Neoconservatives were supposed to have their grand war in Iraq; witness the frequent invocations that we were in a "war" as long and vast as the Cold War and as ideologically pure a match-up as World War II. However, the grim failure to pacify Iraq dashed neoconservative hopes for "regime change" in Syria and Iran. But now another opportunity arises, and the armchair warriors can barely conceal their glee.
Ironically, calls for a massive war against an organized, monolithic evil enemy mirrors the rhetoric of the very Islamic terrorists Horowitz hates. Bin Laden has been attempting for years to rally the world's Muslims against a perceived American-Israeli threat whose tentacles reach not only into Iraq and Palestine but every place Muslims are oppressed. Both Horowitz and Bin Laden wish for a war that will transform the Middle East. Bin Laden hopes that this war will lead to the overthrow of the Arab monarchies and dictatorships, the destruction of Israel, and the establishment of Islamic states. Horowitz and his fellow neoconservatives want to overthrow the governments of Iran and Syria, and create a Westernized Middle East that exists in a state of political and cultural submission.
But neoconservatives are blind to the reality of the situation: the invasion of Lebanon and the crackdown in Gaza is a massive overreaction by Israeli prime minister Ehud Olmert. Few states would react to terrorist groups kidnapping its soldiers in the way Israel has. Imagine if Al-Qaeda attacked us in Iraq and the Taliban struck in Afghanistan, kidnapping several of our soldiers. Would we attack Saudi Arabia, where Al-Qaeda is bankrolled? Would there be armored legions streaming into Pakistan, the place where the Taliban originated, and may be still supported by elements of the Pakistani military?

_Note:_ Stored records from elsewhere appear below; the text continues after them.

-- pv_equiv track=rewrite | github.com/libharmo/libharmo.github.io | code/py/icfctclb/subEvaluationCode.py | icfcSize
-- ===== SOURCE A (Python) =====
-- def icfcSize(m_dict):
--     cnt = 0
--     cnt2 = 0
--     for proj in m_dict:
--         cnt2+=1
--         for lib in m_dict[proj]:
--             cnt+=1
--     return cnt2,cnt
-- ===== SOURCE B (Python) =====
-- def icfcSize(m_dict):
--     items = list(m_dict.items())
--
--     def go(items):
--         n = len(items)
--         if n == 0:
--             return 0, 0
--         if n == 1:
--             return 1, len(items[0][1])
--         p1, l1 = go(items[:n // 2])
--         p2, l2 = go(items[n // 2:])
--         return p1 + p2, l1 + l2
--
--     return go(items)
-- ===== Notes on version B (the rewrite author's own statement) =====
-- stated objective: alternative
-- what changed: B counts by divide and conquer: it splits the item list in halves, recurses, and adds the (project, library) pair counts, never running A's nested element-by-element loops.
import Mathlib
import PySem

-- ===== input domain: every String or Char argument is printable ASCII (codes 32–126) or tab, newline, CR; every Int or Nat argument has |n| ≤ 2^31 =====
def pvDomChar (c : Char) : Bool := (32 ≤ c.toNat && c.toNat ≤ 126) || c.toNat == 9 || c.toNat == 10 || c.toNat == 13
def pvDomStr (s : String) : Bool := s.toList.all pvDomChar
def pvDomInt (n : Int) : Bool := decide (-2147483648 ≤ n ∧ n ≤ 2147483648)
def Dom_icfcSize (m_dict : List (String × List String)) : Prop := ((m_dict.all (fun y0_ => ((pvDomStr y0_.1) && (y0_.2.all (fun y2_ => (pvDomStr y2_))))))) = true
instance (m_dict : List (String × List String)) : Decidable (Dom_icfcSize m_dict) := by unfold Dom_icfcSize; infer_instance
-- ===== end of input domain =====

-- B counts by divide-and-conquer over the item list (halving recursion) instead of A's nested loops (objective: alternative).


-- ===== PORT A =====
-- for proj in m_dict: cnt2 += 1; for lib in m_dict[proj]: cnt += 1; return cnt2, cnt
def icfcSize (m_dict : List (String × List String)) : Int × Int :=
  let d := PySem.Dict.mk m_dict
  let s := d.keys.foldl
    (fun (s : Int × Int) proj =>
      let cnt2 := s.2 + 1
      let cnt := (d.getD proj []).foldl (fun (c : Int) _ => c + 1) s.1
      (cnt, cnt2)) (0, 0)
  (s.2, s.1)

-- ===== PORT B =====
-- go(items): n = len(items); if n == 0: (0,0); if n == 1: (1, len(items[0][1]));
-- else split at n//2, recurse on both halves, add componentwise.
-- items[:n//2] / items[n//2:] are ported as take/drop (exact for these non-negative in-range slices);
-- items[0] on the singleton branch is ported as headD (exact there since n = 1).
-- fuel = items.length bounds the recursion depth (a totality guard only; never reached 0 since
-- both halves are strictly shorter than the list, see icfcGo_eq).
def icfcGo (fuel : Nat) (items : List (String × List String)) : Int × Int :=
  match fuel with
  | 0 => (0, 0)
  | fuel + 1 =>
    let n := items.length
    if n = 0 then (0, 0)
    else if n = 1 then (1, (((items.headD ("", [])).2.length : Int)))
    else
      let l := icfcGo fuel (items.take (n / 2))
      let r := icfcGo fuel (items.drop (n / 2))
      (l.1 + r.1, l.2 + r.2)

def icfcSize_alt (m_dict : List (String × List String)) : Int × Int :=
  icfcGo m_dict.length m_dict

-- ===== PRECONDITION & SPEC =====
-- Pre_ requires distinct keys: a Python dict cannot hold duplicate keys, so an association
-- list with repeated keys represents no dict input A could ever receive.
def Pre_icfcSize (m_dict : List (String × List String)) : Prop :=
  (m_dict.map Prod.fst).Nodup
instance (m_dict : List (String × List String)) : Decidable (Pre_icfcSize m_dict) := by unfold Pre_icfcSize; infer_instance

def pvWitness_icfcSize : (List (String × List String)) := [("a", ["x", "y"]), ("b", ["z"])]

def Spec_icfcSize (m_dict : List (String × List String)) (out : Int × Int) : Prop := out = icfcSize_alt m_dict
instance (m_dict : List (String × List String)) (out : Int × Int) : Decidable (Spec_icfcSize m_dict out) := by unfold Spec_icfcSize; infer_instance

-- ===== CLAIM (what is proved, stated in full; the proofs are below) =====
def Claim_equal_icfcSize : Prop := ∀ (m_dict : List (String × List String)), Dom_icfcSize m_dict → Pre_icfcSize m_dict → Spec_icfcSize m_dict (icfcSize m_dict)

-- ===== LEMMAS AND PROOFS =====

-- the inner 'for lib in …: cnt += 1' loop just adds the length
theorem icfc_inner (l : List String) : ∀ (c : Int),
    l.foldl (fun (c : Int) _ => c + 1) c = c + l.length := by
  induction l with
  | nil => intro c; simp
  | cons x xs ih => intro c; simp [List.foldl, ih]; ring

-- A's outer loop, characterised for nodup keys
theorem icfc_loop (m : List (String × List String))
    (hnd : (m.map Prod.fst).Nodup) : ∀ (s : Int × Int),
    ((PySem.Dict.mk m).keys.foldl
      (fun (s : Int × Int) proj =>
        (((PySem.Dict.mk m).getD proj []).foldl (fun (c : Int) _ => c + 1) s.1, s.2 + 1)) s)
    = (s.1 + (m.map (fun kv => (kv.2.length : Int))).sum, s.2 + m.length) := by
  induction m with
  | nil => intro s; simp [PySem.Dict.keys]
  | cons kv tl ih =>
    obtain ⟨k, v⟩ := kv
    intro s
    simp only [List.map_cons, List.nodup_cons] at hnd
    obtain ⟨hk, hnd'⟩ := hnd
    have hkeys : (PySem.Dict.mk ((k, v) :: tl)).keys = k :: tl.map Prod.fst := by
      simp [PySem.Dict.keys]
    rw [hkeys]
    simp only [List.foldl_cons]
    have hheadD : (PySem.Dict.mk ((k, v) :: tl)).getD k [] = v := by
      simp [PySem.Dict.getD_eq_get?_getD, PySem.Dict.get?_mk_cons]
    rw [hheadD, icfc_inner]
    have hcongr : (tl.map Prod.fst).foldl
        (fun (s : Int × Int) proj =>
          (((PySem.Dict.mk ((k, v) :: tl)).getD proj []).foldl (fun (c : Int) _ => c + 1) s.1, s.2 + 1))
        (s.1 + ↑v.length, s.2 + 1)
      = (tl.map Prod.fst).foldl
        (fun (s : Int × Int) proj =>
          (((PySem.Dict.mk tl).getD proj []).foldl (fun (c : Int) _ => c + 1) s.1, s.2 + 1))
        (s.1 + ↑v.length, s.2 + 1) := by
      apply PySem.List.foldl_congr_mem
      intro acc x hx
      have hxk : (k == x) = false := beq_eq_false_iff_ne.mpr (by rintro rfl; exact hk hx)
      have : (PySem.Dict.mk ((k, v) :: tl)).getD x [] = (PySem.Dict.mk tl).getD x [] := by
        simp [PySem.Dict.getD_eq_get?_getD, PySem.Dict.get?_mk_cons, hxk]
      rw [this]
    rw [hcongr]
    have hkeys' : (PySem.Dict.mk tl).keys = tl.map Prod.fst := by
      simp [PySem.Dict.keys]
    rw [← hkeys', ih hnd' (s.1 + ↑v.length, s.2 + 1)]
    simp
    constructor <;> ring

-- B's divide-and-conquer returns (length, sum of per-project lengths) whenever fuel suffices
theorem icfcGo_eq (fuel : Nat) : ∀ (items : List (String × List String)), items.length ≤ fuel →
    icfcGo fuel items = ((items.length : Int), (items.map (fun kv => (kv.2.length : Int))).sum) := by
  induction fuel with
  | zero =>
    intro items h
    have : items = [] := List.length_eq_zero_iff.mp (Nat.le_zero.mp h)
    subst this; simp [icfcGo]
  | succ fuel ih =>
    intro items h
    rw [icfcGo]
    by_cases h0 : items.length = 0
    · have : items = [] := List.length_eq_zero_iff.mp h0
      subst this; simp
    · by_cases h1 : items.length = 1
      · obtain ⟨x, rfl⟩ := List.length_eq_one_iff.mp h1
        simp
      · simp only [if_neg h0, if_neg h1]
        rw [ih (items.take (items.length / 2)) (by simp [List.length_take]; omega),
            ih (items.drop (items.length / 2)) (by simp [List.length_drop]; omega)]
        have hsplit : items.take (items.length / 2) ++ items.drop (items.length / 2) = items :=
          List.take_append_drop _ _
        refine Prod.ext ?_ ?_
        · simp only [List.length_take, List.length_drop]
          push_cast
          omega
        · conv_rhs => rw [← hsplit]
          simp

-- ===== VERDICT (by name: the statement is the Claim_ definition above) =====
theorem icfcSize_spec : Claim_equal_icfcSize := by
  intro m _ hpre
  simp only [Spec_icfcSize, icfcSize, icfcSize_alt, icfc_loop m hpre, icfcGo_eq m.length m le_rfl]
  simp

As many commentators have noted, the war threatens to destroy the rotting remnants of the Oslo agreement, disrupt the already tenuous balance of a Middle East plagued by crisis in Iraq and Iran, depress the stock market and make oil prices skyrocket, expose the West to more terror attacks from disaffected Muslims, provoke Shiite militias to attack American troops in Iraq, and endanger Israeli civilians to terrorist retaliation both from within and without. And all to rescue a few soldiers whose freedom could have been obtained through diplomacy.
As bad as this conflict may be, it pales in comparison to what would happen if the Bush administration extended beyond Iraq by attacking Syria and Iran. Let Kristol, Horowitz, Ledeen, Stein, and Mowbray defend "civilization" themselves, in real life, not the World War II fantasy world that they live in, where tin-pot dictators are the Axis powers, Olmert is Winston Churchill, and George W. Bush is FDR with a twang.
Adam Elkus is a freelance writer living in California.